═════ Recorded information
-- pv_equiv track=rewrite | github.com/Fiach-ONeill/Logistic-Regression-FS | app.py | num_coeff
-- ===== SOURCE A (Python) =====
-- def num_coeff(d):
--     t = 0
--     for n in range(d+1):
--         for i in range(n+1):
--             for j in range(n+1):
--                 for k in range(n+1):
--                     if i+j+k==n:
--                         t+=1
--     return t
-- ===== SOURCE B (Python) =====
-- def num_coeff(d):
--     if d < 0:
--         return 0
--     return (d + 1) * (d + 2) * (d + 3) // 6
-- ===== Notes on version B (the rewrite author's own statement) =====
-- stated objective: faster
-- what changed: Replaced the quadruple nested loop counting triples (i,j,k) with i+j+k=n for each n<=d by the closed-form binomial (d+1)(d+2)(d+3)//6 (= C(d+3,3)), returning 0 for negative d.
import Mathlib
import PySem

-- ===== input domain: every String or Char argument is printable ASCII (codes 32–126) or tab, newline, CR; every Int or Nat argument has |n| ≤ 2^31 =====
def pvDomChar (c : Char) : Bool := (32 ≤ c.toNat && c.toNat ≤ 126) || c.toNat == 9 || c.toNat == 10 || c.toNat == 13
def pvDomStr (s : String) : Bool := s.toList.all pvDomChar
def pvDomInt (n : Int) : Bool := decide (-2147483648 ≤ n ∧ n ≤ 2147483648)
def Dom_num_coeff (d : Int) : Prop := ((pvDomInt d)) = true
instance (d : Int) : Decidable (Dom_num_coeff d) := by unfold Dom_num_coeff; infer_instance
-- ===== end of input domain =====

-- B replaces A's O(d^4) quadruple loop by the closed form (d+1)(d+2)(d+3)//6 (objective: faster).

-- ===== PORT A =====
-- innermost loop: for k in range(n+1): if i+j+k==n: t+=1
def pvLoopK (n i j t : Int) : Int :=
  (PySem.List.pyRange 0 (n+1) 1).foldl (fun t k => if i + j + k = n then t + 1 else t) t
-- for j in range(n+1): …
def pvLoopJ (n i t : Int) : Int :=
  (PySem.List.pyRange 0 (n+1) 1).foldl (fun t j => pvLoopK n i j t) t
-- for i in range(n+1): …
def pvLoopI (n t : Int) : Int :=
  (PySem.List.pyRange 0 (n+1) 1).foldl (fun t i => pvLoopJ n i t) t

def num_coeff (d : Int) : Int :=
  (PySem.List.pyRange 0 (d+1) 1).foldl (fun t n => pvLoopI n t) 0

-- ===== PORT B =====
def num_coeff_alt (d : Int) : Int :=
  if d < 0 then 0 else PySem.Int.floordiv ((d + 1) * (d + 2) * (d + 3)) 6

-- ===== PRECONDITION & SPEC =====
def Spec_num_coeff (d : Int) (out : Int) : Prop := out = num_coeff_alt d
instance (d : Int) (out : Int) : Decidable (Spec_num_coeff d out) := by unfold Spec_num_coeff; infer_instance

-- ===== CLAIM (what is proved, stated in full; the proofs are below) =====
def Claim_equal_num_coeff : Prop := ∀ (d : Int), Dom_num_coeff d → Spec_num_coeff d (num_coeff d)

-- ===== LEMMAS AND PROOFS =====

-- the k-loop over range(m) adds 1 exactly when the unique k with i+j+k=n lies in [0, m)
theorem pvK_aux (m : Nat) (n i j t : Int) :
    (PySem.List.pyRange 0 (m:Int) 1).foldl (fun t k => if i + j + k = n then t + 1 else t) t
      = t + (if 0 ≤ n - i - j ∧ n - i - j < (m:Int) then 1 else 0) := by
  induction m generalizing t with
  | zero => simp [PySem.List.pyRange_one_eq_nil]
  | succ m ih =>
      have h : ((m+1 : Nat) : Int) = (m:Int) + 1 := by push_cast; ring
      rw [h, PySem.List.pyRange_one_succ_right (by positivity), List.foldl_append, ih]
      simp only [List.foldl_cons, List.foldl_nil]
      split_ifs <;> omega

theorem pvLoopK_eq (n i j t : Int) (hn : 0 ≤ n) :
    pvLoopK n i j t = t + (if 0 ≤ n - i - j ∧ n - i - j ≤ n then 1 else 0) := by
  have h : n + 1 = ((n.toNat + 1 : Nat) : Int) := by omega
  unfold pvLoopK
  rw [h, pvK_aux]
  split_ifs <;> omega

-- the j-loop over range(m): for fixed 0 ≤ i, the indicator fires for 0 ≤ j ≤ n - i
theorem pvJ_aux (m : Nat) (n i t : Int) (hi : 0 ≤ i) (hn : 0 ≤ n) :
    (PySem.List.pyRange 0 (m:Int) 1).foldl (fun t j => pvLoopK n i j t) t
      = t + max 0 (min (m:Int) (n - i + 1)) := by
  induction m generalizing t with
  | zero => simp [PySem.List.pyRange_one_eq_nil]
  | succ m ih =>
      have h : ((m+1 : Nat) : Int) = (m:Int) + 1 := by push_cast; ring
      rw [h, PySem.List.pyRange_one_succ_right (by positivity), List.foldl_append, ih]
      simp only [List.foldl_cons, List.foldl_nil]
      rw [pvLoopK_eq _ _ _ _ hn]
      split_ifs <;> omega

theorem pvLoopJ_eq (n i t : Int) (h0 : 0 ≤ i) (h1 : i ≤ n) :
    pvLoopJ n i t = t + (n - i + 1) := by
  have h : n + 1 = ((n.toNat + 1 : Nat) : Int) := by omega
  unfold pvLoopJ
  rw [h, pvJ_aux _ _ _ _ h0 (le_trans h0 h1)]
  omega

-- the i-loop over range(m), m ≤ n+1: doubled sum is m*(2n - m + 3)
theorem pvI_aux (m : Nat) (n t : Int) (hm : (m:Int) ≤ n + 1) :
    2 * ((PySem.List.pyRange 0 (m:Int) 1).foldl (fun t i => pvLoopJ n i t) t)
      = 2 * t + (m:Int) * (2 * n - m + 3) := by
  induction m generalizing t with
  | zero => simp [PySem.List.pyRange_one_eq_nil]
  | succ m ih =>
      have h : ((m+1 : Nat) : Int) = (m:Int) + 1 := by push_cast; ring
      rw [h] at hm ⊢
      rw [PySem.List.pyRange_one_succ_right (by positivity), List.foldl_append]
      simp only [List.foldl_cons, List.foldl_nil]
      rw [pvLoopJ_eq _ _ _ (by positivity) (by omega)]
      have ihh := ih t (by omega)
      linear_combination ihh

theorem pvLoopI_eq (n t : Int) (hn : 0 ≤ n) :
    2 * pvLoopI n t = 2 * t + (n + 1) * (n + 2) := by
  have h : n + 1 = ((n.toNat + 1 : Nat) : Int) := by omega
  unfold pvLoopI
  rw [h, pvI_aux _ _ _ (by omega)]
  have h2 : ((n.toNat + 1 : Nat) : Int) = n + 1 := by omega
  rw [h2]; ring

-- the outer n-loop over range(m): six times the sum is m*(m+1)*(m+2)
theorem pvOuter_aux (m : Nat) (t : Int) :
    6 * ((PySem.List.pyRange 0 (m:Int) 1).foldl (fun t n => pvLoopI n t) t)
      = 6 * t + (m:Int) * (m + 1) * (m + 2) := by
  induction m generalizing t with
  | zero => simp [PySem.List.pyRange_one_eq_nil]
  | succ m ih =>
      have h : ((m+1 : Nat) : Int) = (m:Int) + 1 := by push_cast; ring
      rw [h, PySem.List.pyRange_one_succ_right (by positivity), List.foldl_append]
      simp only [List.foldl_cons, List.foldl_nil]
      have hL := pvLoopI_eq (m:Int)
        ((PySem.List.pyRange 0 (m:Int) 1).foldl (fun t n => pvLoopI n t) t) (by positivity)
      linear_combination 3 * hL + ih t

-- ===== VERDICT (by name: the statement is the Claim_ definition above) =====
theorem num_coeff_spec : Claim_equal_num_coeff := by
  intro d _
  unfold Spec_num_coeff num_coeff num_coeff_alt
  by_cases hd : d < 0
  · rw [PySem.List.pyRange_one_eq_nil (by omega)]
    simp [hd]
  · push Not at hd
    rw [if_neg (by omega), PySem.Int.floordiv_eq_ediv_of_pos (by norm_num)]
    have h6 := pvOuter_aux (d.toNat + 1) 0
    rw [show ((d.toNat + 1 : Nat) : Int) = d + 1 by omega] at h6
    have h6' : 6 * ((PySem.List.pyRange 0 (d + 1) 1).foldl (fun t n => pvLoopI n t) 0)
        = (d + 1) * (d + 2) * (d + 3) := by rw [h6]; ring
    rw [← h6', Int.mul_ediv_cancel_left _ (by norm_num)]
══════════
═════ Recorded information
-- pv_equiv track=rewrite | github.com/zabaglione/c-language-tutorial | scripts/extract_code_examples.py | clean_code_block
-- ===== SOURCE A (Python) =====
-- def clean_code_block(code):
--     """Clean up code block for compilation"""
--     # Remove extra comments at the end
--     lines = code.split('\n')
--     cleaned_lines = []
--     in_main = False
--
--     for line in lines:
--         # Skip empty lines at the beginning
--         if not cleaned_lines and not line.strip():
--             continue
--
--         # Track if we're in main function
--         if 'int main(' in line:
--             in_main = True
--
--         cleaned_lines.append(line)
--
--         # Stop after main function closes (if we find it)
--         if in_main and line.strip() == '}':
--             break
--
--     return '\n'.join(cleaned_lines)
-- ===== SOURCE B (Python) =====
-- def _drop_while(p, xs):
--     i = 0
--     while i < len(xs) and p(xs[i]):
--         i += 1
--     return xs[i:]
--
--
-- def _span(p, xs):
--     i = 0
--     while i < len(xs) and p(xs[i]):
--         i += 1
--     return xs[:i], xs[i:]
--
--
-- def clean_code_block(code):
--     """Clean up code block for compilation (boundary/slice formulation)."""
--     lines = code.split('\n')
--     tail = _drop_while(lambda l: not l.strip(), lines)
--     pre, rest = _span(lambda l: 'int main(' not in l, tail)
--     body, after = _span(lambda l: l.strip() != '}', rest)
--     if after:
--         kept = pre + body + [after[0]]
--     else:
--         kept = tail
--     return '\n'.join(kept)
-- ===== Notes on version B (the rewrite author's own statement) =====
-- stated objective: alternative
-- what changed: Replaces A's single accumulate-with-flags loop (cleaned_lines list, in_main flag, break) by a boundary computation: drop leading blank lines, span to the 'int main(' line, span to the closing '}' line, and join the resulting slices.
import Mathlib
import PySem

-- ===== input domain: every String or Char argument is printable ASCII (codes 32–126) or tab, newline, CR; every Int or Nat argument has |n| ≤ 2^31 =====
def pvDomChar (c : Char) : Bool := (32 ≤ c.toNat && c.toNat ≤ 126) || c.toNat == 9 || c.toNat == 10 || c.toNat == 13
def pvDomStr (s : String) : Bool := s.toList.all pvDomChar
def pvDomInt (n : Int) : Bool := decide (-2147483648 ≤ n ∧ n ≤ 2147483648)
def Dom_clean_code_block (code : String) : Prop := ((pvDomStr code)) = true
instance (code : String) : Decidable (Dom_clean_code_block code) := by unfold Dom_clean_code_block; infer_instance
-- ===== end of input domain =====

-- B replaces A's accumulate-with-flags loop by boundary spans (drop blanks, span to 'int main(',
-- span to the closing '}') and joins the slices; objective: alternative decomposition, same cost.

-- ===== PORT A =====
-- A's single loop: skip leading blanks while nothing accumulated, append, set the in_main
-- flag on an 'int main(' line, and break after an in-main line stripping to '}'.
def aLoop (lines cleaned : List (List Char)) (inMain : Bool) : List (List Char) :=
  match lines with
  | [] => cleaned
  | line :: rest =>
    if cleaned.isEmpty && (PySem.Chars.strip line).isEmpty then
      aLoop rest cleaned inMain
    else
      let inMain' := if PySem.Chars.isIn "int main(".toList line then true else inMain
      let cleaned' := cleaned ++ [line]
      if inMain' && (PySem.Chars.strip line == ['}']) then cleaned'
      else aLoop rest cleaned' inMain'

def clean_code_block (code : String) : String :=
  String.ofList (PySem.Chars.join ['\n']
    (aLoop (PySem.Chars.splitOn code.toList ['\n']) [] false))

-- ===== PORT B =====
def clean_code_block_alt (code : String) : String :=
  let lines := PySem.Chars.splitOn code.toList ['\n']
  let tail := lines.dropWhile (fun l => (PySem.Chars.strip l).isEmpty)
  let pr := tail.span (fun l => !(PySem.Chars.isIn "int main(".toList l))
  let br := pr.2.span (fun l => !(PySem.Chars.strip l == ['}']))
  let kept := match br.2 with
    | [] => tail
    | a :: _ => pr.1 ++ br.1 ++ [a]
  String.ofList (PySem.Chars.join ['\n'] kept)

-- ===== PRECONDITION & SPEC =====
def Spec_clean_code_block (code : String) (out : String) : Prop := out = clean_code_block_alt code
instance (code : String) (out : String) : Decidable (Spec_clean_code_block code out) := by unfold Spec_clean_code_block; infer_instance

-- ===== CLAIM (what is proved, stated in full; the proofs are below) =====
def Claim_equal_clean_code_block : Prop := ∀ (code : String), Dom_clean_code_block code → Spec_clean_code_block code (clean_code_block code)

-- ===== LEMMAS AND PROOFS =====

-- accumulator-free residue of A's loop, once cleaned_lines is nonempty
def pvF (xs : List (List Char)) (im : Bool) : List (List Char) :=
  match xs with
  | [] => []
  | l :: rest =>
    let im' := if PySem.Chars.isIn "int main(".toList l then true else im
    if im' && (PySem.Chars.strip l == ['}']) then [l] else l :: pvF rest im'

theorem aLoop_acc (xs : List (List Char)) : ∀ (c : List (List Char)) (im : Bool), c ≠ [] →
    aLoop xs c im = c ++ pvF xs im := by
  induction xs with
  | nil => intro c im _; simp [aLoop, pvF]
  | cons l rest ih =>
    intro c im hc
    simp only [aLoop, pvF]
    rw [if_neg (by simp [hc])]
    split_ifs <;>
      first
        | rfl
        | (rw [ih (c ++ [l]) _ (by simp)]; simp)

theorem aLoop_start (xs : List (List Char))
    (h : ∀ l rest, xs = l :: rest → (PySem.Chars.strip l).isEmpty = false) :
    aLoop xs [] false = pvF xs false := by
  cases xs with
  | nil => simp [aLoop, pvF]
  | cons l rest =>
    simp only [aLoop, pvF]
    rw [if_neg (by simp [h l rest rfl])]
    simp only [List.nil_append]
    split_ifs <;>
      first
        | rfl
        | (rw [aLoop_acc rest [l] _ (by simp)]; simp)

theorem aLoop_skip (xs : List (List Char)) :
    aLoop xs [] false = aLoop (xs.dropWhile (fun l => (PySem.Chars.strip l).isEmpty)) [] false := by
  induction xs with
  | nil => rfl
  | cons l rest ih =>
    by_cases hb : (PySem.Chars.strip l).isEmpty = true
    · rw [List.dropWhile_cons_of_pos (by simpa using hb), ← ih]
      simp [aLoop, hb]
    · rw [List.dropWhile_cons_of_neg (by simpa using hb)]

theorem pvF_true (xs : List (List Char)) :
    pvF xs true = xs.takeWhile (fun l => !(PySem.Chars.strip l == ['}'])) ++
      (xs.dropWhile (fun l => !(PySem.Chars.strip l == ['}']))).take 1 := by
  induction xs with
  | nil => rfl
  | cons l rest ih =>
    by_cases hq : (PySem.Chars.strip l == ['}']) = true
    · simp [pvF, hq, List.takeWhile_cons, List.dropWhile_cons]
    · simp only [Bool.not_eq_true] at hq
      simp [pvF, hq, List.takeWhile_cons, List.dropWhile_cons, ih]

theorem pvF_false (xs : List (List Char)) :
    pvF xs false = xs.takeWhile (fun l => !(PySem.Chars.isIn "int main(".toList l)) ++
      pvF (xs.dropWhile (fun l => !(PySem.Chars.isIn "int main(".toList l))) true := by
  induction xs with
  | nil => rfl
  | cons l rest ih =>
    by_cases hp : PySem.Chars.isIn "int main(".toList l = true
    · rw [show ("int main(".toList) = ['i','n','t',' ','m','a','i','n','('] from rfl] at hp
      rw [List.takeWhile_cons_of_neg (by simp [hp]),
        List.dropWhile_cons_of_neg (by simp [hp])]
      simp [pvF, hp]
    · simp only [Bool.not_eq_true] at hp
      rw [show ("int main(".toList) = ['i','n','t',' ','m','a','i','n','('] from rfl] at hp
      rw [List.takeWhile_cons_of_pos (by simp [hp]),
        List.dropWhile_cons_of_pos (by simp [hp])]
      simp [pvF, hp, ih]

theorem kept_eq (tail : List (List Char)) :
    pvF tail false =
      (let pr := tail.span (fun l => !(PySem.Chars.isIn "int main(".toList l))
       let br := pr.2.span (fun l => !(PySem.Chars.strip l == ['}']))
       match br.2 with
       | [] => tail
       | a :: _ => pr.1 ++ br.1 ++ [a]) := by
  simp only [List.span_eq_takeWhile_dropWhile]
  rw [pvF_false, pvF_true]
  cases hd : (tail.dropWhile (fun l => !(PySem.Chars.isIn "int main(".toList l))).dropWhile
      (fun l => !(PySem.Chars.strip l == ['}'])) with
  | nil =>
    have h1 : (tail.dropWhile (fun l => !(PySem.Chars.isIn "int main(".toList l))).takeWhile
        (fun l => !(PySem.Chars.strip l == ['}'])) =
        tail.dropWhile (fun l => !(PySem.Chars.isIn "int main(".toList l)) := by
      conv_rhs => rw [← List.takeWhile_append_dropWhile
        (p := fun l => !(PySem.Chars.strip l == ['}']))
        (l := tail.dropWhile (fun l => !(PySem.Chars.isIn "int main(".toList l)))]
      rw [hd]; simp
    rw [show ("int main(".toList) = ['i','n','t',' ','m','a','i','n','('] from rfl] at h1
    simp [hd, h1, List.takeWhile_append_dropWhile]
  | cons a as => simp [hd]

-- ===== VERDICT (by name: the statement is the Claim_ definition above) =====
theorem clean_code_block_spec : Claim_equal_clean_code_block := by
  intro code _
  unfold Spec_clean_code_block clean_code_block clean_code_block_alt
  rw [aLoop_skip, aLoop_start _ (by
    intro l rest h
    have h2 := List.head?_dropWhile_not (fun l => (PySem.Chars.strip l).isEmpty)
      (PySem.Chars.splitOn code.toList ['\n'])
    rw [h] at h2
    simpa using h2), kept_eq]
══════════
═════ Recorded information
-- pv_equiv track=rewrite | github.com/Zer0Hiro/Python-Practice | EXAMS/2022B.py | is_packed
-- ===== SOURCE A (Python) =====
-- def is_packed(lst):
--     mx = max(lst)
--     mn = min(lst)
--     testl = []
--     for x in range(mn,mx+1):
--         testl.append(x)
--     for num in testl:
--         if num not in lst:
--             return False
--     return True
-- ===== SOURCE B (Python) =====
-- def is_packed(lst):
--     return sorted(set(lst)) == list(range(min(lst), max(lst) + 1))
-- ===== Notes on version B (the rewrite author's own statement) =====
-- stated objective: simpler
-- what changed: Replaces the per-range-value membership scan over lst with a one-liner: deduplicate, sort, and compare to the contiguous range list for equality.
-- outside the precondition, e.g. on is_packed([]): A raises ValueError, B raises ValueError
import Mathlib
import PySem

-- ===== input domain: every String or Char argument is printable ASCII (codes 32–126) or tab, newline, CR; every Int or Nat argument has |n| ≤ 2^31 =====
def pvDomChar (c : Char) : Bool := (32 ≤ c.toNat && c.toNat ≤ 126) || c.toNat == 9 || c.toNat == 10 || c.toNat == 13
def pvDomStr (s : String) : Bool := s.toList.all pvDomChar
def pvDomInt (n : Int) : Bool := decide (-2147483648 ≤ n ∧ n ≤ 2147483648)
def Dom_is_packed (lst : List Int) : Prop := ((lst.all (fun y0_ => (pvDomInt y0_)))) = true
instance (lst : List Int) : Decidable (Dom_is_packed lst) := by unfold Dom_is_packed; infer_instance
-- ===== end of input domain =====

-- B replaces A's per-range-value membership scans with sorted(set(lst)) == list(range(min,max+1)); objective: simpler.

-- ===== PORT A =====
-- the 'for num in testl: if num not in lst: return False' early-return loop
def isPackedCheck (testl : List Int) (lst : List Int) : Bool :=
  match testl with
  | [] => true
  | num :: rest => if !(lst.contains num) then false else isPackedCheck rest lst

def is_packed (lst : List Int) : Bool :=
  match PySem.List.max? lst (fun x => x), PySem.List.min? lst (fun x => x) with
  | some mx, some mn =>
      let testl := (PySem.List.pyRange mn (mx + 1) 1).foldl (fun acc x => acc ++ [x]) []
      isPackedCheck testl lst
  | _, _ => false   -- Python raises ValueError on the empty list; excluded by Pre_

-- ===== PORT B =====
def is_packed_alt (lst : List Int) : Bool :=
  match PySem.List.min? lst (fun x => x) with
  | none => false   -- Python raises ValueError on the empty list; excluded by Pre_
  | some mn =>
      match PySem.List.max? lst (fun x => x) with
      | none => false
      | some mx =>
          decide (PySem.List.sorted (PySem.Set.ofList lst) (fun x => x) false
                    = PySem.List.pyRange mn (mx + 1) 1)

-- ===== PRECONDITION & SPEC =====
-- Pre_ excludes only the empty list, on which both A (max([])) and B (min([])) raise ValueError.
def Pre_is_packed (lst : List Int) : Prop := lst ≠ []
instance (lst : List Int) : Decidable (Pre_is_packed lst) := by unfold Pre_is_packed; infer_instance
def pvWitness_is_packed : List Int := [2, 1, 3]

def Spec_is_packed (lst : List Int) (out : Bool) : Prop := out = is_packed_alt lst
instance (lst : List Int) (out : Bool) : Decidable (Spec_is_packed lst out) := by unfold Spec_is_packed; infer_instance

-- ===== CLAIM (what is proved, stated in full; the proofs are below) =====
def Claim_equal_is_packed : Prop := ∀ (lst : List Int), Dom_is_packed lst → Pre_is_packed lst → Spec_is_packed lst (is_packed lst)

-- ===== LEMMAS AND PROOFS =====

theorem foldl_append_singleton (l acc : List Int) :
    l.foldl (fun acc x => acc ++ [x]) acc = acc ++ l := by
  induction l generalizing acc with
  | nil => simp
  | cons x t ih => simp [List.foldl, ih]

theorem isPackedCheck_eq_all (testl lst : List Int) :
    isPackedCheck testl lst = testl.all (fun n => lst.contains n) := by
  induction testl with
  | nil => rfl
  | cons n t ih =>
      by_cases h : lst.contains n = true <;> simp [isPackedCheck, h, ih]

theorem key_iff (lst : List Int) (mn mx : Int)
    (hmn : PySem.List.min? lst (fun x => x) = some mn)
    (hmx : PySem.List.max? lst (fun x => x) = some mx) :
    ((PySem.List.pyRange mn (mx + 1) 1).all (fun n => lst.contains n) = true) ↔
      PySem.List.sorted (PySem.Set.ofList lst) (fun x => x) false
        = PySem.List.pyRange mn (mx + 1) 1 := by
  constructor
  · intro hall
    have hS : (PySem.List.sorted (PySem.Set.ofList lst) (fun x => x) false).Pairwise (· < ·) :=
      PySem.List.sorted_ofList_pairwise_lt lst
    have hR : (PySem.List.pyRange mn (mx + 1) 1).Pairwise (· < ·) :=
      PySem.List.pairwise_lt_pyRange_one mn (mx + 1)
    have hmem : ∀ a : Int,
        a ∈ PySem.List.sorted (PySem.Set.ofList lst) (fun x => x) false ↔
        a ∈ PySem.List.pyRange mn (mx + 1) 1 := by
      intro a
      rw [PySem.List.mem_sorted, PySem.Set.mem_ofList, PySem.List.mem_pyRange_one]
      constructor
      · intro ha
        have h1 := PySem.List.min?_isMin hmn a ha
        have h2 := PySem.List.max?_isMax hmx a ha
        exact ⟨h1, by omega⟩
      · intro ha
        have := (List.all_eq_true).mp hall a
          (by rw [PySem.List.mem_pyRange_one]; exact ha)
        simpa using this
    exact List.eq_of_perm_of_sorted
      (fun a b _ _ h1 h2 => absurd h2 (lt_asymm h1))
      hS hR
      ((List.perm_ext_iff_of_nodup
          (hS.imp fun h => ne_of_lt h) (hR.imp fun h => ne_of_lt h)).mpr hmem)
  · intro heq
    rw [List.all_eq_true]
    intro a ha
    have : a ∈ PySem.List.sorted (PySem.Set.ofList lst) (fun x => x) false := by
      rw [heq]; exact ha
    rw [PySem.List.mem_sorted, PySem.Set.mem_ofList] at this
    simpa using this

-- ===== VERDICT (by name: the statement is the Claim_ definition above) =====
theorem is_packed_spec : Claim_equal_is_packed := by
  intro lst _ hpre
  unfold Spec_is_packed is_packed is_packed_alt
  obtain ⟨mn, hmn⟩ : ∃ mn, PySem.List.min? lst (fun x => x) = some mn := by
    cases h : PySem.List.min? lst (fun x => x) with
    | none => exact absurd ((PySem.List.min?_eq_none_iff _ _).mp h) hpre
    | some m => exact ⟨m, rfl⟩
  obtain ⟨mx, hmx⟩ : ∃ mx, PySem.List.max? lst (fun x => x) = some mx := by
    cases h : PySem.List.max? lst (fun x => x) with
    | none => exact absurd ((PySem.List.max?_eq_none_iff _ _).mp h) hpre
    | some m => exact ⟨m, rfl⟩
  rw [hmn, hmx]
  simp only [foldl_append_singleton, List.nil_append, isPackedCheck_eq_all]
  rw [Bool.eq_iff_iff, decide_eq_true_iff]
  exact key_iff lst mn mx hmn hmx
══════════
What you have to do: Check each line of the data above for the word "inMain" and state how many lines contain it, with no other text.

Your response: 5